Flexibility of bunyavirus genomes: creation of an orthobunyavirus with an ambisense S segment

Abstract

The Bunyamwera (BUNV) orthobunyavirus NSs protein has proven a challenge to study in the context of viral infection. NSs is encoded in a reading frame that overlaps that of the viral nucleocapsid (N) protein thus limiting options for mutagenesis. In addition, NSs is poorly immunogenic, and antibodies only work in certain techniques while the protein itself is subject to proteasomal degradation. In order to generate a virus that expresses NSs independently of N, an ambisense S RNA segment was designed by mutating the 5′- and 3′-terminal nucleotide sequences. These mutations were previously shown to alter promoter activity so that both replication and transcription were promoted from both the genome and the antigenome RNAs (J. N. Barr et al., J. Virol. 79:12602–12607, 2005).

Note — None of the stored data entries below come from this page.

-- pv_equiv track=rewrite | github.com/lchristie/Sums-of-Roots-of-Unity | SorouGenerator.py | buildTypeSorouArray
-- ===== SOURCE A (Python) =====
-- import itertools
--
-- def buildTypeSorouArray (aTypeMatchingArray):
--     n = len(aTypeMatchingArray)
--     toCheck = set()
--
--     Is = itertools.permutations(range(n))
--     Js = itertools.permutations(range(n))
--
--     for Iperm in Is:
--         for Jperm in Js:
--             zipper = zip(Iperm, Jperm)
--             toCheck.add(tuple(zipper))
--
--     output = set()
--
--     for item in toCheck:
--         shouldAdd = True
--         for indexPair in item:
--             if not aTypeMatchingArray[indexPair[0]][indexPair[1]]:
--                 shouldAdd = False
--
--         if shouldAdd:
--             output.add(item)
--
--     return output
-- ===== SOURCE B (Python) =====
-- def buildTypeSorouArray(aTypeMatchingArray):
--     # Backtracking: assign one column per row, pruning as soon as a cell is False,
--     # instead of enumerating all n! candidate assignments and filtering.
--     n = len(aTypeMatchingArray)
--
--     def dfs(i, cols):
--         if i == n:
--             return [()]
--         out = []
--         for k in range(len(cols)):
--             j = cols[k]
--             if aTypeMatchingArray[i][j]:
--                 for tail in dfs(i + 1, cols[:k] + cols[k + 1:]):
--                     out.append(((i, j),) + tail)
--         return out
--
--     return set(dfs(0, list(range(n))))
-- ===== Notes on version B (the rewrite author's own statement) =====
-- stated objective: alternative
-- what changed: B replaces A's generate-all-n!-permutations-then-filter (plus a redundant double loop over an exhausted iterator) with a backtracking DFS that assigns one column per row and abandons a partial assignment as soon as a matrix cell is False.
import Mathlib
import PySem

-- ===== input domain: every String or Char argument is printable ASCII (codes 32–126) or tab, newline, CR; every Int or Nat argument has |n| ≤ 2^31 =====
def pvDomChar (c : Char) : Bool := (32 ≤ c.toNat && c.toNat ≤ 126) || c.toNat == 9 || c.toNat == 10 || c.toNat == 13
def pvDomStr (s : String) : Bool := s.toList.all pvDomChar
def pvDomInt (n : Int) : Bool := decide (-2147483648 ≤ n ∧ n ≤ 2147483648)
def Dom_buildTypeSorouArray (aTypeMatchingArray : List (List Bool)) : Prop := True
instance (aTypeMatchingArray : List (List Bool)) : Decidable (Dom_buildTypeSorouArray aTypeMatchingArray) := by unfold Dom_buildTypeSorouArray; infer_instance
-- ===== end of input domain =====

-- B replaces A's enumerate-all-n!-assignments-then-filter with a column-per-row backtracking
-- search that abandons a partial assignment as soon as a matrix cell is False (objective: alternative).

-- ===== PORT A =====
-- aTypeMatchingArray[p.1][p.2]; pyGetD is exact under Pre_ (both indices in range there)
def pvCell (aTypeMatchingArray : List (List Bool)) (p : Int × Int) : Bool :=
  PySem.List.pyGetD (PySem.List.pyGetD aTypeMatchingArray p.1 []) p.2 false

def buildTypeSorouArray (aTypeMatchingArray : List (List Bool)) : List (List (Int × Int)) :=
  let n := aTypeMatchingArray.length
  let Is := PySem.List.permutations (PySem.List.pyRange 0 (n : Int) 1) n
  let Js := PySem.List.permutations (PySem.List.pyRange 0 (n : Int) 1) n
  -- Python's Js is an ITERATOR: the first outer iteration exhausts it, later ones see nothing;
  -- the fold state carries (toCheck, what remains of the Js iterator)
  let st := Is.foldl
    (fun (st : PySem.Set (List (Int × Int)) × List (List Int)) Iperm =>
      (st.2.foldl (fun s Jperm => PySem.Set.add s (Iperm.zip Jperm)) st.1, []))
    (PySem.Set.empty, Js)
  -- iterates a set to build another set: result independent of Python's hash order
  st.1.foldl
    (fun out item =>
      let shouldAdd := item.foldl
        (fun b indexPair => if pvCell aTypeMatchingArray indexPair = false then false else b) true
      if shouldAdd then PySem.Set.add out item else out)
    PySem.Set.empty

-- ===== PORT B =====
def dfsAlt (aTypeMatchingArray : List (List Bool)) (n : Nat) (i : Nat) (cols : List Int) :
    List (List (Int × Int)) :=
  if i = n then [[]]
  else
    (List.range cols.length).flatMap (fun k =>
      match _h : cols[k]? with
      | none => []
      | some j =>
        if pvCell aTypeMatchingArray ((i : Int), j) then
          (dfsAlt aTypeMatchingArray n (i + 1) (cols.take k ++ cols.drop (k + 1))).map
            (fun tail => ((i : Int), j) :: tail)
        else [])
termination_by cols.length
decreasing_by
  have hk : k < cols.length := by
    have := List.getElem?_eq_some_iff.mp _h
    exact this.1
  simp [List.length_append, List.length_take, List.length_drop]
  omega

def buildTypeSorouArray_alt (aTypeMatchingArray : List (List Bool)) : List (List (Int × Int)) :=
  let n := aTypeMatchingArray.length
  PySem.Set.ofList (dfsAlt aTypeMatchingArray n 0 (PySem.List.pyRange 0 (n : Int) 1))

-- ===== PRECONDITION & SPEC =====
-- Pre_ excludes exactly the inputs where Python A raises IndexError: a row shorter than the
-- matrix (aTypeMatchingArray[i][σ(i)] is evaluated for every permutation σ, so any short row
-- is hit whenever n ≥ 1).
def Pre_buildTypeSorouArray (aTypeMatchingArray : List (List Bool)) : Prop :=
  ∀ row ∈ aTypeMatchingArray, aTypeMatchingArray.length ≤ row.length
instance (aTypeMatchingArray : List (List Bool)) : Decidable (Pre_buildTypeSorouArray aTypeMatchingArray) := by unfold Pre_buildTypeSorouArray; infer_instance

def pvWitness_buildTypeSorouArray : List (List Bool) := [[true, false], [true, true]]

def Spec_buildTypeSorouArray (aTypeMatchingArray : List (List Bool)) (out : List (List (Int × Int))) : Prop := out = buildTypeSorouArray_alt aTypeMatchingArray
instance (aTypeMatchingArray : List (List Bool)) (out : List (List (Int × Int))) : Decidable (Spec_buildTypeSorouArray aTypeMatchingArray out) := by unfold Spec_buildTypeSorouArray; infer_instance

-- ===== CLAIM (what is proved, stated in full; the proofs are below) =====
def Claim_equal_buildTypeSorouArray : Prop := ∀ (aTypeMatchingArray : List (List Bool)), Dom_buildTypeSorouArray aTypeMatchingArray → Pre_buildTypeSorouArray aTypeMatchingArray → Spec_buildTypeSorouArray aTypeMatchingArray (buildTypeSorouArray aTypeMatchingArray)

-- ===== LEMMAS AND PROOFS =====

-- (i, j) pairs of a column assignment J for rows i, i+1, …
def zipFrom : Int → List Int → List (Int × Int)
  | _, [] => []
  | i, j :: J => (i, j) :: zipFrom (i + 1) J

-- "all cells of assignment J are True", rows counted from i
def goodFrom (M : List (List Bool)) : Int → List Int → Bool
  | _, [] => true
  | i, j :: J => pvCell M (i, j) && goodFrom M (i + 1) J

-- A's shouldAdd loop is List.all
theorem foldl_shouldAdd (M : List (List Bool)) :
    ∀ (item : List (Int × Int)) (b : Bool),
      item.foldl (fun b q => if pvCell M q = false then false else b) b = (b && item.all (pvCell M)) := by
  intro item
  induction item with
  | nil => intro b; simp
  | cons q item ih =>
    intro b
    rw [List.foldl_cons]
    cases hq : pvCell M q
    · rw [ih]; simp [List.all_cons, hq]
    · rw [ih]; simp [List.all_cons, hq]

-- conditional-add fold = filter then add fold
theorem foldl_condAdd (p : List (Int × Int) → Bool) :
    ∀ (l : List (List (Int × Int))) (acc : PySem.Set (List (Int × Int))),
      l.foldl (fun s x => if p x then PySem.Set.add s x else s) acc
        = (l.filter p).foldl PySem.Set.add acc := by
  intro l
  induction l with
  | nil => intro acc; rfl
  | cons x l ih =>
    intro acc
    cases hx : p x <;> simp [hx, ih]

-- dedup (Set.ofList) commutes with filter
theorem foldl_add_filter (p : List (Int × Int) → Bool) :
    ∀ (l : List (List (Int × Int))) (acc : List (List (Int × Int))),
      (l.filter p).foldl PySem.Set.add (acc.filter p)
        = (l.foldl PySem.Set.add acc).filter p := by
  intro l
  induction l with
  | nil => intro acc; rfl
  | cons x l ih =>
    intro acc
    have hadd : (PySem.Set.add acc x).filter p = if p x then PySem.Set.add (acc.filter p) x else acc.filter p := by
      by_cases hm : x ∈ acc
      · have : PySem.Set.add acc x = acc := by
          simp [PySem.Set.add, PySem.Set.contains, hm]
        rw [this]
        cases hx : p x
        · rfl
        · have hmf : x ∈ acc.filter p := List.mem_filter.mpr ⟨hm, hx⟩
          simp [PySem.Set.add, PySem.Set.contains, hmf]
      · have : PySem.Set.add acc x = acc ++ [x] := by
          simp [PySem.Set.add, PySem.Set.contains, hm]
        rw [this, List.filter_append]
        cases hx : p x
        · simp [hx]
        · have hmf : x ∉ acc.filter p := fun hc => hm (List.mem_filter.mp hc).1
          simp [hx, PySem.Set.add, PySem.Set.contains, hmf]
    cases hx : p x
    · have h1 : (PySem.Set.add acc x).filter p = acc.filter p := by
        rw [hadd, if_neg (by simp [hx])]
      simp only [List.filter_cons, hx, Bool.false_eq_true, if_false, List.foldl_cons]
      rw [← h1, ih (PySem.Set.add acc x)]
    · have h1 : (PySem.Set.add acc x).filter p = PySem.Set.add (acc.filter p) x := by
        rw [hadd, if_pos hx]
      simp only [List.filter_cons, hx, if_true, List.foldl_cons]
      rw [← h1, ih (PySem.Set.add acc x)]

theorem ofList_filter (p : List (Int × Int) → Bool) (l : List (List (Int × Int))) :
    (PySem.Set.ofList l).filter p = PySem.Set.ofList (l.filter p) := by
  rw [PySem.Set.ofList_eq_foldl l, PySem.Set.ofList_eq_foldl (l.filter p)]
  have := foldl_add_filter p l []
  simpa using this.symm

-- once the Js iterator is exhausted, the outer loop does nothing
theorem foldl_exhausted :
    ∀ (rest : List (List Int)) (s : PySem.Set (List (Int × Int))),
      rest.foldl
        (fun (st : PySem.Set (List (Int × Int)) × List (List Int)) Iperm =>
          (st.2.foldl (fun s Jperm => PySem.Set.add s (Iperm.zip Jperm)) st.1, []))
        (s, ([] : List (List Int)))
        = (s, []) := by
  intro rest
  induction rest with
  | nil => intro s; rfl
  | cons I rest ih => intro s; simp [List.foldl_cons, ih]

-- the first permutation itertools yields is the input itself
theorem permutations_head :
    ∀ (xs : List Int), ∃ rest, PySem.List.permutations xs xs.length = xs :: rest := by
  intro xs
  induction xs with
  | nil => exact ⟨[], rfl⟩
  | cons x xs ih =>
    obtain ⟨rest, hrest⟩ := ih
    rw [show (x :: xs).length = xs.length + 1 from rfl, PySem.List.permutations]
    rw [show (x :: xs).length = xs.length + 1 from rfl, List.range_succ_eq_map, List.flatMap_cons]
    simp only [List.getElem?_cons_zero, List.eraseIdx_cons_zero]
    rw [hrest]
    exact ⟨_, rfl⟩

-- zip with the identity range is zipFrom
theorem zip_pyRange_eq_zipFrom :
    ∀ (J : List Int) (a : Int), (PySem.List.pyRange a (a + J.length) 1).zip J = zipFrom a J := by
  intro J
  induction J with
  | nil => intro a; simp [zipFrom]
  | cons j J ih =>
    intro a
    have hab : a < a + (J.length + 1 : Nat) := by push_cast; omega
    rw [show ((j :: J).length : Int) = (J.length : Int) + 1 by push_cast [List.length_cons]; ring]
    rw [PySem.List.pyRange_one_cons (by omega : a < a + ((J.length : Int) + 1))]
    rw [List.zip_cons_cons, zipFrom]
    rw [show a + ((J.length : Int) + 1) = (a + 1) + (J.length : Int) by ring]
    rw [ih (a + 1)]

-- A's per-item test on the zipped pairs is goodFrom on the raw assignment
theorem all_zipFrom (M : List (List Bool)) :
    ∀ (J : List Int) (i : Int), (zipFrom i J).all (pvCell M) = goodFrom M i J := by
  intro J
  induction J with
  | nil => intro i; rfl
  | cons j J ih => intro i; simp [zipFrom, goodFrom, List.all_cons, ih]

-- MAIN: the backtracking search computes exactly "filter the permutations, zip with the rows"
theorem dfs_eq (M : List (List Bool)) (n : Nat) :
    ∀ (m : Nat) (cols : List Int) (i : Nat), cols.length = m → i + m = n →
      dfsAlt M n i cols
        = ((PySem.List.permutations cols m).filter (goodFrom M (i : Int))).map (zipFrom (i : Int)) := by
  intro m
  induction m with
  | zero =>
    intro cols i hlen hin
    have hc : cols = [] := List.length_eq_zero_iff.mp hlen
    subst hc
    have hi : i = n := by omega
    rw [dfsAlt, if_pos hi, PySem.List.permutations]
    simp [goodFrom, zipFrom]
  | succ m ih =>
    intro cols i hlen hin
    have hne : i ≠ n := by omega
    rw [dfsAlt, if_neg hne, PySem.List.permutations]
    rw [List.filter_flatMap, List.map_flatMap]
    apply List.flatMap_congr
    intro k _
    cases h : cols[k]? with
    | none => simp
    | some j =>
      have hk : k < cols.length := (List.getElem?_eq_some_iff.mp h).1
      have herase : cols.take k ++ cols.drop (k + 1) = cols.eraseIdx k :=
        (List.eraseIdx_eq_take_drop_succ cols k).symm
      have hlen' : (cols.eraseIdx k).length = m := by
        rw [List.length_eraseIdx_of_lt hk]; omega
      have hih := ih (cols.eraseIdx k) (i + 1) hlen' (by omega)
      rw [List.filter_map]
      have hcomp : (goodFrom M (i : Int)) ∘ (fun p => j :: p)
          = fun J => pvCell M ((i : Int), j) && goodFrom M ((i : Int) + 1) J := by
        funext J; simp [Function.comp, goodFrom]
      rw [hcomp]
      cases hcell : pvCell M ((i : Int), j) with
      | false =>
        simp [hcell]
      | true =>
        dsimp only
        rw [if_pos hcell, herase, hih]
        simp only [Bool.true_and, List.map_map]
        push_cast
        apply List.map_congr_left
        intro J _
        simp [Function.comp, zipFrom]

-- ===== VERDICT (by name: the statement is the Claim_ definition above) =====
theorem buildTypeSorouArray_spec : Claim_equal_buildTypeSorouArray := by
  intro M _ _
  unfold Spec_buildTypeSorouArray
  simp only [buildTypeSorouArray, buildTypeSorouArray_alt]
  set n := M.length with hn
  have hlen : (PySem.List.pyRange 0 (n : Int) 1).length = n := by
    rw [PySem.List.length_pyRange_one]; omega
  set I0 := PySem.List.pyRange 0 (n : Int) 1 with hI0
  obtain ⟨rest, hperm⟩ := permutations_head I0
  rw [hlen] at hperm
  rw [hperm, List.foldl_cons]
  dsimp only
  rw [← PySem.Set.update_map_eq_foldl_add (I0 :: rest) (fun J => I0.zip J) PySem.Set.empty]
  rw [PySem.Set.update_empty]
  rw [foldl_exhausted rest _]
  dsimp only
  simp only [foldl_shouldAdd, Bool.true_and]
  rw [foldl_condAdd (fun item => item.all (pvCell M))]
  have hofl : List.foldl PySem.Set.add PySem.Set.empty
        ((PySem.Set.ofList ((I0 :: rest).map (fun J => I0.zip J))).filter (fun item => item.all (pvCell M)))
      = PySem.Set.ofList ((PySem.Set.ofList ((I0 :: rest).map (fun J => I0.zip J))).filter (fun item => item.all (pvCell M))) :=
    (PySem.Set.ofList_eq_foldl _).symm
  rw [hofl, ofList_filter, PySem.Set.ofList_ofList]
  have hdfs := dfs_eq M n n I0 0 hlen (by omega)
  rw [hdfs, hperm]
  congr 1
  rw [List.filter_map]
  have hJlen : ∀ J ∈ (I0 :: rest), J.length = n := by
    intro J hJ
    have hJm : J ∈ PySem.List.permutations I0 I0.length := by rw [hlen, hperm]; exact hJ
    rw [(PySem.List.perm_of_mem_permutations hJm).length_eq, hlen]
  have hzip : ∀ J ∈ (I0 :: rest), I0.zip J = zipFrom 0 J := by
    intro J hJ
    have hJl := hJlen J hJ
    have hz := zip_pyRange_eq_zipFrom J 0
    rw [hJl] at hz
    rw [hI0]
    simpa using hz
  have hfilter : (I0 :: rest).filter ((fun item => item.all (pvCell M)) ∘ (fun J => I0.zip J))
      = (I0 :: rest).filter (goodFrom M 0) := by
    apply List.filter_congr
    intro J hJ
    simp only [Function.comp]
    rw [hzip J hJ, all_zipFrom]
  rw [hfilter]
  simp only [Nat.cast_zero]
  apply List.map_congr_left
  intro J hJ
  rw [hzip J (List.mem_of_mem_filter hJ)]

As proof of principle, a recombinant BUNV was created that expressed green fluorescent protein (GFP) in the ambisense orientation. GFP expression was detected throughout at least 10 passages. Recombinant BUNV encoding epitope-tagged versions of NSs in the ambisense orientation expressed NSs via a subgenomic mRNA, and two viruses grew to titers only modestly lower than parental rBUNdelNSs2 virus. The ambisense viruses were temperature sensitive, and NSs was shown to localize to both the nucleus and the cytoplasm during infection. These viruses will be useful in further studies on structure-function relationships of the orthobunyavirus NSs protein.